Cameron’s ‘tax choice’ misses the point
6November 3, 2014 by Paul Goldsmith
In an interesting article in the Times last week, David Cameron set out his view of the ideological differences between the Conservatives and Labour on the subject of income tax. It contained some very interesting distinctions and explained well his view of income tax policy. As a piece of political posturing, it made sense. There was also some economic theory that made sense. But in his article Cameron commits two errors; he does not address how the tax cuts he is promising will be funded, particularly in view of the Tories commitment to cut the deficit, and he ignores once again the little he is doing to address the problem of low pay in our economy.
First, what Cameron said. He talks of the way tax cuts incentivise work and contrasts that with how benefits incentivise welfare. He also contrasts taxing people less to increase their living standards with taxing more then giving some money back through a complicated system of tax credits and benefits. He argues that the latter can often mean that if people work more, they would earn less, which is rather perverse.

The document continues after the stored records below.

-- pv_equiv track=rewrite | github.com/linmingchih/sim_service | scripts/run_quickeye.py | build_netlist
-- ===== SOURCE A (Python) =====
-- def build_netlist(cell_path: str, count: int) -> str:
--     """Return a Nexxim netlist that cascades *count* S-parameter cells."""
--     netlist_template = (
--         '.model cell S TSTONEFILE="{}"\n'
--         '+ INTERPOLATION=LINEAR INTDATTYP=MA HIGHPASS=10 LOWPASS=10 '
--         'convolution=0 enforce_passivity=0 enforce_adpe=1 Noisemodel=External\n\n'
--         '{}\n'
--     )
--
--     nodes = [('Port1', 'Port2'), ('Port3', 'Port4')]
--     for i in range(count - 1):
--         nodes.insert(-1, (f'net_p{i}', f'net_n{i}'))
--
--     network = []
--     for idx in range(len(nodes) - 1):
--         n1, n2 = nodes[idx]
--         n3, n4 = nodes[idx + 1]
--         network.append(f'S{idx} {n1} {n2} {n3} {n4} FQMODEL="cell"')
--
--     return netlist_template.format(cell_path, '\n'.join(network))
-- ===== SOURCE B (Python) =====
-- def build_netlist(cell_path: str, count: int) -> str:
--     """Return a Nexxim netlist that cascades *count* S-parameter cells."""
--     segments = max(count, 1)
--     left = ('Port1', 'Port2')
--     lines = []
--     for idx in range(segments):
--         right = ('Port3', 'Port4') if idx == segments - 1 else (f'net_p{idx}', f'net_n{idx}')
--         lines.append(f'S{idx} {left[0]} {left[1]} {right[0]} {right[1]} FQMODEL="cell"')
--         left = right
--     return (
--         f'.model cell S TSTONEFILE="{cell_path}"\n'
--         '+ INTERPOLATION=LINEAR INTDATTYP=MA HIGHPASS=10 LOWPASS=10 '
--         'convolution=0 enforce_passivity=0 enforce_adpe=1 Noisemodel=External\n\n'
--         + '\n'.join(lines) + '\n'
--     )
-- ===== Notes on version B (the rewrite author's own statement) =====
-- stated objective: simpler
-- what changed: B drops A's intermediate node-list construction (repeated insert(-1)) and second indexing pass: one loop over segment indices carries the current left node pair and derives the right pair from the index.
import Mathlib
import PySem

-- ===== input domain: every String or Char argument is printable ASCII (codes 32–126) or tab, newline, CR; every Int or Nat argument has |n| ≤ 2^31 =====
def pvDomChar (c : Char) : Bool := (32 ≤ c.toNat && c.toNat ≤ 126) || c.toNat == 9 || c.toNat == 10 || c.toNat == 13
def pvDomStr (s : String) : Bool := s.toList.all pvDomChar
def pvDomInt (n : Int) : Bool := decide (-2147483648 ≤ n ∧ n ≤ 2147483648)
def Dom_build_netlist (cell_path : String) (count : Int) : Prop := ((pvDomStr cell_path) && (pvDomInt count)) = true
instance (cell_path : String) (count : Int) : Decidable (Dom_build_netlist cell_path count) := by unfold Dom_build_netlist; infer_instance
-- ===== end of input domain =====

-- B replaces A's node-list construction (repeated insert(-1)) and second indexing pass by a single
-- loop over segment indices that carries the current left node pair (objective: simpler).

-- ===== PORT A =====
def build_netlist (cell_path : String) (count : Int) : String :=
  let nodes := (PySem.List.pyRange 0 (count - 1) 1).foldl
      (fun ns i => PySem.List.insert ns (-1)
        ("net_p" ++ PySem.Int.toStr i, "net_n" ++ PySem.Int.toStr i))
      [("Port1", "Port2"), ("Port3", "Port4")]
  let network := (PySem.List.pyRange 0 (PySem.List.len nodes - 1) 1).foldl
      (fun acc idx =>
        let n12 := PySem.List.pyGetD nodes idx ("", "")      -- index always in range here
        let n34 := PySem.List.pyGetD nodes (idx + 1) ("", "")
        acc ++ ["S" ++ PySem.Int.toStr idx ++ " " ++ n12.1 ++ " " ++ n12.2 ++ " "
                ++ n34.1 ++ " " ++ n34.2 ++ " FQMODEL=\"cell\""])
      []
  ".model cell S TSTONEFILE=\"" ++ cell_path
    ++ "\"\n+ INTERPOLATION=LINEAR INTDATTYP=MA HIGHPASS=10 LOWPASS=10 convolution=0 enforce_passivity=0 enforce_adpe=1 Noisemodel=External\n\n"
    ++ PySem.Str.join "\n" network ++ "\n"

-- ===== PORT B =====
def bnStep (segments : Int) (st : List String × (String × String)) (idx : Int) :
    List String × (String × String) :=
  let left := st.2
  let right := if idx == segments - 1 then ("Port3", "Port4")
               else ("net_p" ++ PySem.Int.toStr idx, "net_n" ++ PySem.Int.toStr idx)
  (st.1 ++ ["S" ++ PySem.Int.toStr idx ++ " " ++ left.1 ++ " " ++ left.2 ++ " "
            ++ right.1 ++ " " ++ right.2 ++ " FQMODEL=\"cell\""], right)

def build_netlist_alt (cell_path : String) (count : Int) : String :=
  let segments := max count 1
  let lines := ((PySem.List.pyRange 0 segments 1).foldl (bnStep segments)
      ([], ("Port1", "Port2"))).1
  ".model cell S TSTONEFILE=\"" ++ cell_path
    ++ "\"\n+ INTERPOLATION=LINEAR INTDATTYP=MA HIGHPASS=10 LOWPASS=10 convolution=0 enforce_passivity=0 enforce_adpe=1 Noisemodel=External\n\n"
    ++ PySem.Str.join "\n" lines ++ "\n"

-- ===== PRECONDITION & SPEC =====
def Spec_build_netlist (cell_path : String) (count : Int) (out : String) : Prop := out = build_netlist_alt cell_path count
instance (cell_path : String) (count : Int) (out : String) : Decidable (Spec_build_netlist cell_path count out) := by unfold Spec_build_netlist; infer_instance

-- ===== CLAIM =====
def Claim_equal_build_netlist : Prop := ∀ (cell_path : String) (count : Int), Dom_build_netlist cell_path count → Spec_build_netlist cell_path count (build_netlist cell_path count)

-- ===== LEMMAS AND PROOFS =====

def netPair (i : Int) : String × String := ("net_p" ++ PySem.Int.toStr i, "net_n" ++ PySem.Int.toStr i)
def netsL (N : Nat) : List (String × String) := (List.range N).map (fun j : Nat => netPair (Int.ofNat j))

def rightAt (N k : Nat) : String × String := if k = N then ("Port3", "Port4") else netPair ↑k
def leftAt (N k : Nat) : String × String := if k = 0 then ("Port1", "Port2") else rightAt N (k - 1)
def lineAt (N k : Nat) : String :=
  "S" ++ PySem.Int.toStr ↑k ++ " " ++ (leftAt N k).1 ++ " " ++ (leftAt N k).2 ++ " "
    ++ (rightAt N k).1 ++ " " ++ (rightAt N k).2 ++ " FQMODEL=\"cell\""

theorem length_netsL (N : Nat) : (netsL N).length = N := by simp [netsL]

-- Python's nodes.insert(-1, v) on a list with at least one element before the last:
theorem insert_neg_one {α : Type} (x z v : α) (mids : List α) :
    PySem.List.insert (x :: mids ++ [z]) (-1) v = x :: (mids ++ [v]) ++ [z] := by
  have hlen : (x :: mids ++ [z]).length = mids.length + 2 := by simp
  simp only [PySem.List.insert, PySem.List.sliceIndices, hlen]
  norm_num
  have h1 : (max (-1 + (↑mids.length + 2)) 0 : Int).toNat = mids.length + 1 := by omega
  rw [h1]
  simp [List.take_succ_cons, List.drop_succ_cons]

theorem foldl_insert_neg_one {α : Type} (f : Int → α) (x z : α) (l : List Int) (mids : List α) :
    l.foldl (fun ns i => PySem.List.insert ns (-1) (f i)) (x :: mids ++ [z])
      = x :: (mids ++ l.map f) ++ [z] := by
  induction l generalizing mids with
  | nil => simp
  | cons i l ih =>
    simp only [List.foldl_cons, insert_neg_one, ih, List.map_cons, List.append_assoc,
      List.singleton_append]

theorem foldl_append_singleton {α β : Type} (f : α → β) (l : List α) (init : List β) :
    l.foldl (fun acc a => acc ++ [f a]) init = init ++ l.map f := by
  induction l generalizing init with
  | nil => simp
  | cons a l ih => simp [ih]

theorem nodes_getD (N k : Nat) (hk : k ≤ N) :
    PySem.List.pyGetD (("Port1","Port2") :: (netsL N ++ [("Port3","Port4")])) (↑k) ("","")
      = leftAt N k := by
  rw [PySem.List.pyGetD_natCast,
      List.getD_eq_getElem _ _ (by simp [length_netsL]; omega)]
  cases k with
  | zero => simp [leftAt]
  | succ j =>
    simp only [List.getElem_cons_succ]
    rw [List.getElem_append_left (by rw [length_netsL]; omega)]
    simp only [leftAt, rightAt, Nat.succ_ne_zero, if_false, Nat.add_sub_cancel]
    rw [if_neg (by omega)]
    simp [netsL, netPair]

theorem nodes_getD' (N k : Nat) (hk : k ≤ N) :
    PySem.List.pyGetD (("Port1","Port2") :: (netsL N ++ [("Port3","Port4")])) (↑k + 1) ("","")
      = rightAt N k := by
  have h1 : (↑k + 1 : Int) = ↑(k+1) := by push_cast; ring
  rw [h1, PySem.List.pyGetD_natCast,
      List.getD_eq_getElem _ _ (by simp [length_netsL]; omega)]
  simp only [List.getElem_cons_succ]
  by_cases hN : k = N
  · subst hN
    rw [List.getElem_append_right (by rw [length_netsL])]
    simp [length_netsL, rightAt]
  · rw [List.getElem_append_left (by rw [length_netsL]; omega)]
    simp [netsL, netPair, rightAt, hN]

-- B's loop invariant: folding the remaining indices from position k, with the carried
-- left pair equal to leftAt N k, appends exactly the canonical lines.
theorem bnStep_fold (N : Nat) : ∀ (m k : Nat), k + m = N + 1 → ∀ (acc : List String),
    ((List.range' k m).map Int.ofNat).foldl (bnStep ↑(N + 1)) (acc, leftAt N k)
      = (acc ++ (List.range' k m).map (lineAt N), leftAt N (k + m)) := by
  intro m
  induction m with
  | zero => intro k h acc; simp
  | succ m ih =>
    intro k h acc
    rw [List.range'_succ]
    simp only [List.map_cons, List.foldl_cons]
    have hstep : bnStep ↑(N + 1) (acc, leftAt N k) (Int.ofNat k)
        = (acc ++ [lineAt N k], leftAt N (k + 1)) := by
      simp only [bnStep, lineAt, Int.ofNat_eq_natCast]
      have hc : ((↑k : Int) == (↑(N + 1) : Int) - 1) = (k == N) := by
        by_cases hkN : k = N <;> simp [hkN]
      have hl : leftAt N (k + 1) = rightAt N k := by
        simp [leftAt]
      rw [hc, hl, rightAt]
      by_cases hkN : k = N <;> simp [hkN, netPair]
    rw [hstep, ih (k + 1) (by omega) (acc ++ [lineAt N k])]
    rw [show k + 1 + m = k + (m + 1) from by omega]
    simp

-- ===== VERDICT =====
theorem build_netlist_spec : Claim_equal_build_netlist := by
  intro cell_path count _
  show build_netlist cell_path count = build_netlist_alt cell_path count
  simp only [build_netlist, build_netlist_alt]
  obtain ⟨N, hNN⟩ : ∃ n : Nat, (count - 1).toNat = n := ⟨_, rfl⟩
  -- A side: nodes is Port1/Port2, N net pairs, Port3/Port4
  have hnodes : (PySem.List.pyRange 0 (count - 1) 1).foldl
      (fun ns i => PySem.List.insert ns (-1)
        ("net_p" ++ PySem.Int.toStr i, "net_n" ++ PySem.Int.toStr i))
      [("Port1", "Port2"), ("Port3", "Port4")]
      = ("Port1","Port2") :: (netsL N ++ [("Port3","Port4")]) := by
    have h := foldl_insert_neg_one netPair ("Port1","Port2") ("Port3","Port4")
      (PySem.List.pyRange 0 (count - 1) 1) []
    simp only [List.singleton_append, List.nil_append, netPair] at h
    rw [h, PySem.List.pyRange_one]
    rw [show (count - 1 - 0).toNat = N from by omega]
    simp [netsL, netPair, Function.comp_def]
  rw [hnodes]
  have hlen : PySem.List.len (("Port1","Port2") :: (netsL N ++ [("Port3","Port4")])) - 1
      = ((N + 1 : Nat) : Int) := by
    simp [PySem.List.len, length_netsL]
  have hsegs : max count 1 = ((N + 1 : Nat) : Int) := by omega
  rw [hlen, hsegs, PySem.List.pyRange_zero_natCast, foldl_append_singleton]
  -- B side: unfold the fold via the invariant
  have hB := bnStep_fold N (N + 1) 0 (by omega) []
  rw [show leftAt N 0 = ("Port1", "Port2") from rfl] at hB
  rw [List.range_eq_range', show (fun k : Nat => (↑k : Int)) = Int.ofNat from rfl, hB]
  simp only [List.nil_append, List.map_map]
  exact congrArg
    (fun l => ".model cell S TSTONEFILE=\"" ++ cell_path
      ++ "\"\n+ INTERPOLATION=LINEAR INTDATTYP=MA HIGHPASS=10 LOWPASS=10 convolution=0 enforce_passivity=0 enforce_adpe=1 Noisemodel=External\n\n"
      ++ PySem.Str.join "\n" l ++ "\n")
    (List.map_congr_left (fun k hk => by
      have hkN : k ≤ N := by
        have := List.mem_range'_1.mp hk; omega
      simp only [Function.comp_apply, Int.ofNat_eq_natCast, nodes_getD N k hkN,
        nodes_getD' N k hkN, lineAt]))
-- pv_equiv track=rewrite | github.com/zakery292/batteryautomation | battery_predictions.py | is_charging_period
-- ===== SOURCE A (Python) =====
-- def is_charging_period(historical_data):
--     """Determine if the given period is a charging period based on consecutive SoC increases."""
--     increases = 0
--     for i in range(1, len(historical_data)):
--         if historical_data[i][1] > historical_data[i - 1][1]:
--             increases += 1
--         else:
--             increases = 0
--
--         # Consider it a charging period if there are several consecutive increases
--         if increases >= 2:
--             return True
--     return False
-- ===== SOURCE B (Python) =====
-- def is_charging_period(historical_data):
--     """Determine if the given period is a charging period based on consecutive SoC increases."""
--     return any(a[1] < b[1] < c[1]
--                for a, b, c in zip(historical_data, historical_data[1:], historical_data[2:]))
-- ===== Notes on version B (the rewrite author's own statement) =====
-- stated objective: simpler
-- what changed: Replaces the stateful reset-on-failure increase counter with a stateless any() over a sliding length-3 window (zip of the list with its two shifts) testing a double strict increase directly.
import Mathlib
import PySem

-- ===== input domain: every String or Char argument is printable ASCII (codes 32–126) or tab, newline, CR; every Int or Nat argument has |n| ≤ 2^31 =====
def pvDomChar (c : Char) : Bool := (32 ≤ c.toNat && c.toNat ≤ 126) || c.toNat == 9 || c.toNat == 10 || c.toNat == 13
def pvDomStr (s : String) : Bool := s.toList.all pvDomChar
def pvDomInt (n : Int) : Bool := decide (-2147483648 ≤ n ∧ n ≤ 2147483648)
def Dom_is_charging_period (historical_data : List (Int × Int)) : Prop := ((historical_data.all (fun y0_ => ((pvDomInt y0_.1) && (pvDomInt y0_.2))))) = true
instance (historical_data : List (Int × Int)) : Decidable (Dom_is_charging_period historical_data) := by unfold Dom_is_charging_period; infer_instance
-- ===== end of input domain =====

-- B replaces A's reset-on-failure increase counter with a stateless any() over a sliding
-- length-3 window (simpler decomposition, same O(n) cost).


-- ===== PORT A =====
-- loop over i = 1..len-1, carrying the previous element's SoC and the `increases` counter;
-- returning `true` inside the loop is modelled by the recursion stopping with `true`.
def isChargingLoopA (prev : Int) (increases : Int) : List (Int × Int) → Bool
  | [] => false
  | x :: rest =>
    let increases' := if x.2 > prev then increases + 1 else 0
    if increases' ≥ 2 then true else isChargingLoopA x.2 increases' rest

def is_charging_period (historical_data : List (Int × Int)) : Bool :=
  match historical_data with
  | [] => false
  | x :: rest => isChargingLoopA x.2 0 rest

-- ===== PORT B =====
-- any(a[1] < b[1] < c[1] for a, b, c in zip(d, d[1:], d[2:]))
def is_charging_period_alt (historical_data : List (Int × Int)) : Bool :=
  (historical_data.zip (historical_data.tail.zip historical_data.tail.tail)).any
    (fun p => p.1.2 < p.2.1.2 && p.2.1.2 < p.2.2.2)

-- ===== PRECONDITION & SPEC =====
def Spec_is_charging_period (historical_data : List (Int × Int)) (out : Bool) : Prop := out = is_charging_period_alt historical_data
instance (historical_data : List (Int × Int)) (out : Bool) : Decidable (Spec_is_charging_period historical_data out) := by unfold Spec_is_charging_period; infer_instance

-- ===== CLAIM (what is proved, stated in full; the proofs are below) =====
def Claim_equal_is_charging_period : Prop := ∀ (historical_data : List (Int × Int)), Dom_is_charging_period historical_data → Spec_is_charging_period historical_data (is_charging_period historical_data)

-- ===== LEMMAS AND PROOFS =====

-- "some three consecutive SoC values strictly increase", over the bare SoC list
def win : List Int → Bool
  | x :: y :: z :: l => (x < y && y < z) || win (y :: z :: l)
  | _ => false

theorem win_drop_head (p s : Int) (l : List Int) (h : ¬ s > p) :
    win (p :: s :: l) = win (s :: l) := by
  cases l with
  | nil => simp [win]
  | cons z l' =>
    have : decide (p < s) = false := by simp; omega
    simp [win, this]

theorem loopA_char (rest : List (Int × Int)) :
    (∀ prev, isChargingLoopA prev 0 rest = win (prev :: rest.map Prod.snd)) ∧
    (∀ prev q, q < prev → isChargingLoopA prev 1 rest = win (q :: prev :: rest.map Prod.snd)) := by
  induction rest with
  | nil =>
    constructor
    · intro prev; simp [isChargingLoopA, win]
    · intro prev q _; simp [isChargingLoopA, win]
  | cons x l ih =>
    constructor
    · intro prev
      by_cases h : x.2 > prev
      · have : isChargingLoopA prev 0 (x :: l) = isChargingLoopA x.2 1 l := by
          simp [isChargingLoopA, h]
        rw [this, ih.2 x.2 prev h]
        simp
      · have : isChargingLoopA prev 0 (x :: l) = isChargingLoopA x.2 0 l := by
          simp [isChargingLoopA, h]
        rw [this, ih.1 x.2, List.map_cons, win_drop_head prev x.2 _ h]
    · intro prev q hq
      by_cases h : x.2 > prev
      · have : isChargingLoopA prev 1 (x :: l) = true := by
          simp [isChargingLoopA, h]
        rw [this]
        have h1 : decide (q < prev) = true := by simpa using hq
        have h2 : decide (prev < x.2) = true := by simpa using h
        simp [win, h1, h2]
      · have : isChargingLoopA prev 1 (x :: l) = isChargingLoopA x.2 0 l := by
          simp [isChargingLoopA, h]
        rw [this, ih.1 x.2]
        have h1 : decide (prev < x.2) = false := by simp; omega
        simp [win, h1, win_drop_head prev x.2 _ h]

theorem alt_eq_win (d : List (Int × Int)) :
    is_charging_period_alt d = win (d.map Prod.snd) := by
  induction d with
  | nil => simp [is_charging_period_alt, win]
  | cons a t ih =>
    cases t with
    | nil => simp [is_charging_period_alt, win]
    | cons b t' =>
      cases t' with
      | nil => simp [is_charging_period_alt, win]
      | cons c l =>
        simp only [is_charging_period_alt, List.tail_cons, List.zip_cons_cons,
          List.any_cons, List.map_cons] at *
        rw [ih]
        simp [win]

-- ===== VERDICT (by name: the statement is the Claim_ definition above) =====
theorem is_charging_period_spec : Claim_equal_is_charging_period := by
  intro d _
  unfold Spec_is_charging_period
  rw [alt_eq_win]
  cases d with
  | nil => simp [is_charging_period, win]
  | cons x rest =>
    simp only [is_charging_period, List.map_cons]
    exact (loopA_char rest).1 x.2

Then he gets a bit more ideological. He points out that “every single pound of public money started as private earning. Every million in the Treasury represents a huge amount of hard work: early morning alarms, long commutes, hours spent on the factory floor, the office, the hospital ward or the classroom.” He then makes an interesting point about how Ed Miliband and his Shadow Cabinet spent years mocking the cut in the highest rate of incomes tax from 50% to 45% as the “government writing cheques” to those people. This characterises public money as something that a government “bestows magnanimously on the people”, and explains what Cameron calls the ‘appalling government profligacy’ he feels occurred on Labour’s watch.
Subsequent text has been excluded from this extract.